== TASK INPUTS

theorem pvFpN_go_int (l : List Char) : ∀ a : Int,
    l.foldl (fun a c => a * 1114112 + (c.toNat : Int)) a
      = a * 1114112 ^ l.length + (pvFpN l : Int) := by
  induction l with
  | nil => intro a; simp [pvFpN]
  | cons c l ih =>
    intro a
    simp only [List.foldl_cons, List.length_cons]
    rw [ih, pvFpN_cons]
    push_cast
    ring

theorem pvFpN_lt (l : List Char) : pvFpN l < 1114112 ^ l.length := by
  induction l with
  | nil => simp [pvFpN]
  | cons c l ih =>
    rw [pvFpN_cons, List.length_cons, pow_succ]
    have hc := pvChar_lt c
    calc c.toNat * 1114112 ^ l.length + pvFpN l
        < c.toNat * 1114112 ^ l.length + 1114112 ^ l.length := by omega
      _ = (c.toNat + 1) * 1114112 ^ l.length := by ring
      _ ≤ 1114112 * 1114112 ^ l.length := by
          exact Nat.mul_le_mul_right _ (by omega)
      _ = 1114112 ^ l.length * 1114112 := by ring

theorem pvFpN_inj : ∀ (u v : List Char), u.length = v.length → pvFpN u = pvFpN v → u = v := by
  intro u
  induction u with
  | nil => intro v h _; exact (List.eq_nil_of_length_eq_zero h.symm).symm
  | cons c u ih =>
    intro v h hfp
    cases v with
    | nil => simp at h
    | cons c' v =>
      simp only [List.length_cons, Nat.add_right_cancel_iff] at h
      rw [pvFpN_cons, pvFpN_cons, h] at hfp
      have h1 := pvFpN_lt u
      have h2 := pvFpN_lt v
      rw [h] at h1
      have hcc : c.toNat = c'.toNat ∧ pvFpN u = pvFpN v := by
        set K := 1114112 ^ v.length with hK
        rcases Nat.lt_trichotomy c.toNat c'.toNat with hlt | heq | hgt
        · exfalso
          have hstep : c.toNat * K + K ≤ c'.toNat * K := by
            have h' : (c.toNat + 1) * K ≤ c'.toNat * K := Nat.mul_le_mul_right _ (by omega)
            rw [Nat.add_mul, one_mul] at h'
            exact h'
          omega
        · constructor
          · exact heq
          · rw [heq] at hfp; omega
        · exfalso
          have hstep : c'.toNat * K + K ≤ c.toNat * K := by
            have h' : (c'.toNat + 1) * K ≤ c.toNat * K := Nat.mul_le_mul_right _ (by omega)
            rw [Nat.add_mul, one_mul] at h'
            exact h'
          omega
      have hc : c = c' := by
        apply Char.ext
        unfold Char.toNat at hcc
        exact UInt32.toNat_inj.mp hcc.1
      rw [hc, ih v h hcc.2]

====

_YOUR ASSIGNMENT_.
Give back, word for word, the lines from the one with "have hc : c = c' := by" through the last line of the entries, both included, and no other line.

_ANSWER AREA_.
      have hc : c = c' := by
        apply Char.ext
        unfold Char.toNat at hcc
        exact UInt32.toNat_inj.mp hcc.1
      rw [hc, ih v h hcc.2]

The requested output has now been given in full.